4. Areas of Mathematics with The Word
Algebra in Their Name
Some areas of mathematics that fall under the classification abstract algebra have the word
algebra in their name; linear algebra is one example. Others do not: group theory, ring
theory, and field theory are examples. In this section, we list some areas of mathematics
with the word "algebra" in the name.
• Elementary algebra, the part of algebra that is usually taught in elementary courses of
mathematics.
• Abstract algebra, in which algebraic structures such as groups, rings and fields are
axiomatically defined and investigated.
• Linear algebra, in which the specific properties of linear equations, vector spaces and
matrices are studied.
• Commutative algebra, the study of commutative rings.
• Computer algebra, the implementation of algebraic methods as algorithms and computer
programs.
• Algebraic number theory, in which the properties of numbers are studied from an
algebraic point of view.
• Algebraic geometry, a branch of geometry, in its primitive form specifying curves and
surfaces as solutions of polynomial equations.
• Algebraic combinatorics, in which algebraic methods are used to study combinatorial
questions.
5. Basic Concepts of Algebra
• In algebra, letters are used as variables. A variable can assume
values of numbers. Numbers are called constants.
• Math Note: In some cases, a letter may represent a specific
constant the Greek letter pi (𝜋) represents a constant.
• In mathematics, an expression (or mathematical expression) is a
finite combination of symbols that is well-formed according to rules
that depend on the context.
• An algebraic expression consists of variables, constants, operation
signs, and grouping symbols. In the algebraic expression 3𝑥, the ‘‘3’’
is a constant and the ‘‘𝑥’’ is a variable. When no sign is written
between a number and a variable or between two or more
variables, it means multiplication. Hence the expression ‘‘3𝑥’’
means ‘‘3 times 𝑥 or to multiply 3 by the value of 𝑥. The expression
𝑎𝑏𝑐 means a times b times c or 𝑎 × 𝑏 × 𝑐.
6. Basic Concepts of Algebra
• The number before the variable is called the numerical
coefficient. In the algebraic expression ‘‘3𝑥’’, the 3 is the
numerical coefficient. When the numerical coefficient is 1, it is
usually not written and vice versa. Hence, 𝑥𝑦 means 1𝑥𝑦.
Likewise, 1𝑥𝑦 is usually written as 𝑥𝑦. Also −𝑥𝑦 means −1𝑥𝑦.

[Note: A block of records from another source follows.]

-- pv_equiv track=rewrite | github.com/VV123/NLIDB_gradient | decode_helper.py | __switch_cond
-- ===== SOURCE A (Python) =====
-- def __switch_cond(q1, q2):
--     if 'where' not in q1 or 'where' not in q2:
--         return False
--     q1 = ' '.join(q1.split())
--     q2 = ' '.join(q2.split())
--     prefix1 = q1[:q1.index('where') + 5]
--     prefix1 = ' '.join(prefix1.split())
--     q1 = q1[q1.index('where') + 5: ]
--     prefix2 = q2[:q2.index('where') + 5]
--     prefix2 = ' '.join(prefix2.split())
--     if prefix1 != prefix2:
--         return False
--     q2 = q2[q2.index('where') + 5: ]
--     conds1 = q1.split(' and ')
--     conds2 = q2.split(' and ')
--     conds1 = [ ' '.join(cond.split()) for cond in conds1]
--     conds2 = [ ' '.join(cond.split()) for cond in conds2]
--     conds1 = sorted(conds1, key=lambda x : x)
--     conds2 = sorted(conds2, key=lambda x : x)
--     return conds1 == conds2
-- ===== SOURCE B (Python) =====
-- from collections import Counter
--
--
-- def _canon(q):
--     # canonical form of one query: (normalized prefix through 'where', multiset of normalized conditions)
--     q = ' '.join(q.split())
--     cut = q.index('where') + 5
--     prefix = ' '.join(q[:cut].split())
--     conds = Counter(' '.join(c.split()) for c in q[cut:].split(' and '))
--     return prefix, conds
--
--
-- def __switch_cond(q1, q2):
--     if 'where' not in q1 or 'where' not in q2:
--         return False
--     return _canon(q1) == _canon(q2)
-- ===== Notes on version B (the rewrite author's own statement) =====
-- stated objective: idiomatic
-- what changed: B canonicalizes each query once into (normalized prefix, Counter multiset of normalized conditions) via a helper and compares the two canonical forms, instead of A's inline short-circuit pipeline that sorts both condition lists and compares the sorted lists.
import Mathlib
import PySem

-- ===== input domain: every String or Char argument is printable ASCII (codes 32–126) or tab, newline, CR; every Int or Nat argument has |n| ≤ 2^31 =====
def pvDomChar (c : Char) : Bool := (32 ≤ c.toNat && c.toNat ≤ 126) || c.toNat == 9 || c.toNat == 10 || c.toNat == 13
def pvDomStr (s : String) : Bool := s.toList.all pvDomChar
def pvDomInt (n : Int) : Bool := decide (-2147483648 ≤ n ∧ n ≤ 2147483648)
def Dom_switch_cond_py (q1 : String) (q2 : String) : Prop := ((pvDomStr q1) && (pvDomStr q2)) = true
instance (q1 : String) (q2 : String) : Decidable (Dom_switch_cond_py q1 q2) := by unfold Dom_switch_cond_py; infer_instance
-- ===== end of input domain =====

-- B replaces A's sort-both-condition-lists-and-compare by a per-query canonical form
-- (prefix, Counter of normalized conditions) compared directly; objective: idiomatic (order-independent multiset comparison, no sort).

-- ' '.join(s.split()) — whitespace normalization, used verbatim by both Pythons
def pvNorm (s : String) : String := PySem.Str.join " " (PySem.Str.split₀ s)

-- ===== PORT A =====
def switch_cond_py (q1 : String) (q2 : String) : Bool :=
  if !(PySem.Str.isIn "where" q1) || !(PySem.Str.isIn "where" q2) then false
  else
    let q1n := pvNorm q1
    let q2n := pvNorm q2
    let prefix1 := pvNorm (PySem.Str.slice q1n none (some (PySem.Str.find q1n "where" + 5)))
    let q1r := PySem.Str.slice q1n (some (PySem.Str.find q1n "where" + 5)) none
    let prefix2 := pvNorm (PySem.Str.slice q2n none (some (PySem.Str.find q2n "where" + 5)))
    if prefix1 != prefix2 then false
    else
      let q2r := PySem.Str.slice q2n (some (PySem.Str.find q2n "where" + 5)) none
      -- split(' and '): separator is a nonempty literal, so split? is always some
      let conds1 := ((PySem.Str.split? q1r " and ").getD []).map pvNorm
      let conds2 := ((PySem.Str.split? q2r " and ").getD []).map pvNorm
      decide (PySem.List.sorted conds1 (fun x => x) false = PySem.List.sorted conds2 (fun x => x) false)

-- ===== PORT B =====
-- _canon(q): (normalized prefix through 'where', Counter of the normalized conditions)
def pvCanon (q : String) : String × PySem.Dict String Int :=
  let qn := pvNorm q
  let cut := PySem.Str.find qn "where" + 5
  let pre := pvNorm (PySem.Str.slice qn none (some cut))
  let conds := PySem.Dict.counter (((PySem.Str.split? (PySem.Str.slice qn (some cut) none) " and ").getD []).map pvNorm)
  (pre, conds)

-- Python's '==' on dicts: same key set and same value at every key (insertion order ignored)
def pvDictEq (d1 d2 : PySem.Dict String Int) : Bool :=
  PySem.Set.equal d1.keys d2.keys && d1.keys.all (fun k => d1.getD k 0 == d2.getD k 0)

def switch_cond_py_alt (q1 : String) (q2 : String) : Bool :=
  if !(PySem.Str.isIn "where" q1) || !(PySem.Str.isIn "where" q2) then false
  else
    let c1 := pvCanon q1
    let c2 := pvCanon q2
    (c1.1 == c2.1) && pvDictEq c1.2 c2.2

-- ===== PRECONDITION & SPEC =====
def Spec_switch_cond_py (q1 : String) (q2 : String) (out : Bool) : Prop := out = switch_cond_py_alt q1 q2
instance (q1 : String) (q2 : String) (out : Bool) : Decidable (Spec_switch_cond_py q1 q2 out) := by unfold Spec_switch_cond_py; infer_instance

-- ===== CLAIM (what is proved, stated in full; the proofs are below) =====
def Claim_equal_switch_cond_py : Prop := ∀ (q1 : String) (q2 : String), Dom_switch_cond_py q1 q2 → Spec_switch_cond_py q1 q2 (switch_cond_py q1 q2)

-- ===== LEMMAS AND PROOFS =====

-- Counter(l1) == Counter(l2) (Python dict equality) decides the permutation relation
theorem pvDictEq_counter_iff_perm (l1 l2 : List String) :
    pvDictEq (PySem.Dict.counter l1) (PySem.Dict.counter l2) = true ↔ l1.Perm l2 := by
  rw [List.perm_iff_count]
  unfold pvDictEq
  rw [Bool.and_eq_true, PySem.Dict.keys_counter, PySem.Dict.keys_counter,
      PySem.Set.equal_iff, List.all_eq_true]
  constructor
  · rintro ⟨hmem, hval⟩ a
    have hmem' : ∀ x, x ∈ l1 ↔ x ∈ l2 := by
      simpa only [PySem.Set.mem_ofList] using hmem
    by_cases ha : a ∈ l1
    · have := hval a (by rw [PySem.Set.mem_ofList]; exact ha)
      rw [beq_iff_eq, PySem.Dict.getD_counter, PySem.Dict.getD_counter] at this
      exact_mod_cast this
    · have ha2 : a ∉ l2 := fun h => ha ((hmem' a).mpr h)
      rw [List.count_eq_zero_of_not_mem ha, List.count_eq_zero_of_not_mem ha2]
  · intro h
    constructor
    · intro x
      rw [PySem.Set.mem_ofList, PySem.Set.mem_ofList, ← List.count_pos_iff, ← List.count_pos_iff, h x]
    · intro k _
      rw [beq_iff_eq, PySem.Dict.getD_counter, PySem.Dict.getD_counter, h k]

-- the two final comparisons agree: sorted lists equal iff Counters equal
theorem pv_sorted_eq_iff_dictEq (l1 l2 : List String) :
    decide (PySem.List.sorted l1 (fun x => x) false = PySem.List.sorted l2 (fun x => x) false)
      = pvDictEq (PySem.Dict.counter l1) (PySem.Dict.counter l2) := by
  rw [Bool.eq_iff_iff, decide_eq_true_iff, PySem.List.sorted_id_eq_sorted_id_iff_perm,
      pvDictEq_counter_iff_perm]

-- the post-guard bodies agree, for any prefixes and condition lists
theorem pv_body_eq (p1 p2 : String) (c1 c2 : List String) :
    (if (p1 != p2) = true then false
     else decide (PySem.List.sorted c1 (fun x => x) false = PySem.List.sorted c2 (fun x => x) false))
      = ((p1 == p2) && pvDictEq (PySem.Dict.counter c1) (PySem.Dict.counter c2)) := by
  by_cases hp : p1 = p2
  · subst hp
    simp only [bne_self_eq_false, Bool.false_eq_true, if_false, beq_self_eq_true, Bool.true_and]
    exact pv_sorted_eq_iff_dictEq c1 c2
  · simp [bne_iff_ne, hp]

-- ===== VERDICT (by name: the statement is the Claim_ definition above) =====
theorem switch_cond_py_spec : Claim_equal_switch_cond_py := by
  intro q1 q2 _
  unfold Spec_switch_cond_py switch_cond_py switch_cond_py_alt pvCanon
  by_cases hg : (!(PySem.Str.isIn "where" q1) || !(PySem.Str.isIn "where" q2)) = true
  · rw [if_pos hg, if_pos hg]
  · rw [if_neg hg, if_neg hg]
    simp only [pv_body_eq]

• An algebraic expression consists of one or more terms. A term
is a number or variable, or a product or a quotient of numbers
and variables. Terms are connected by + or − signs. For
example, the expression 3𝑥 + 2𝑦 − 6 has 3 terms. The
expression 8𝑝 + 2𝑞 has two terms, and the expression 6𝑥2
𝑦
consists of one term.
7. Elementary algebra
Elementary algebra is the most basic form of algebra. It is taught to students who
are presumed to have no knowledge of mathematics beyond the basic principles
of arithmetic. In arithmetic, only numbers and their arithmetical operations (such
as +, −, ×, ÷) occur. In algebra, numbers are often represented by symbols called
variables (such as a, n, x, y or z). This is useful because:
• It allows the general formulation of arithmetical laws (such as 𝑎 + 𝑏 = 𝑏
+ 𝑎 for all a and b), and thus is the first step to a systematic exploration of the
properties of the real number system.
• It allows the reference to "unknown" numbers, the formulation of equations
and the study of how to solve these. (For instance, "Find a number x such that
3𝑥 + 1 = 10" or going a bit further "Find a number x such that 𝑎𝑥 + 𝑏 = 𝑐".
This step leads to the conclusion that it is not the nature of the specific
numbers that allows us to solve it, but that of the operations involved.)
• It allows the formulation of functional relationships. (For instance, "If you sell x
tickets, then your profit will be 3𝑥 − 10 dollars, or 𝑓(𝑥) = 3𝑥 − 10, where f is
the function, and x is the number to which the function is applied".)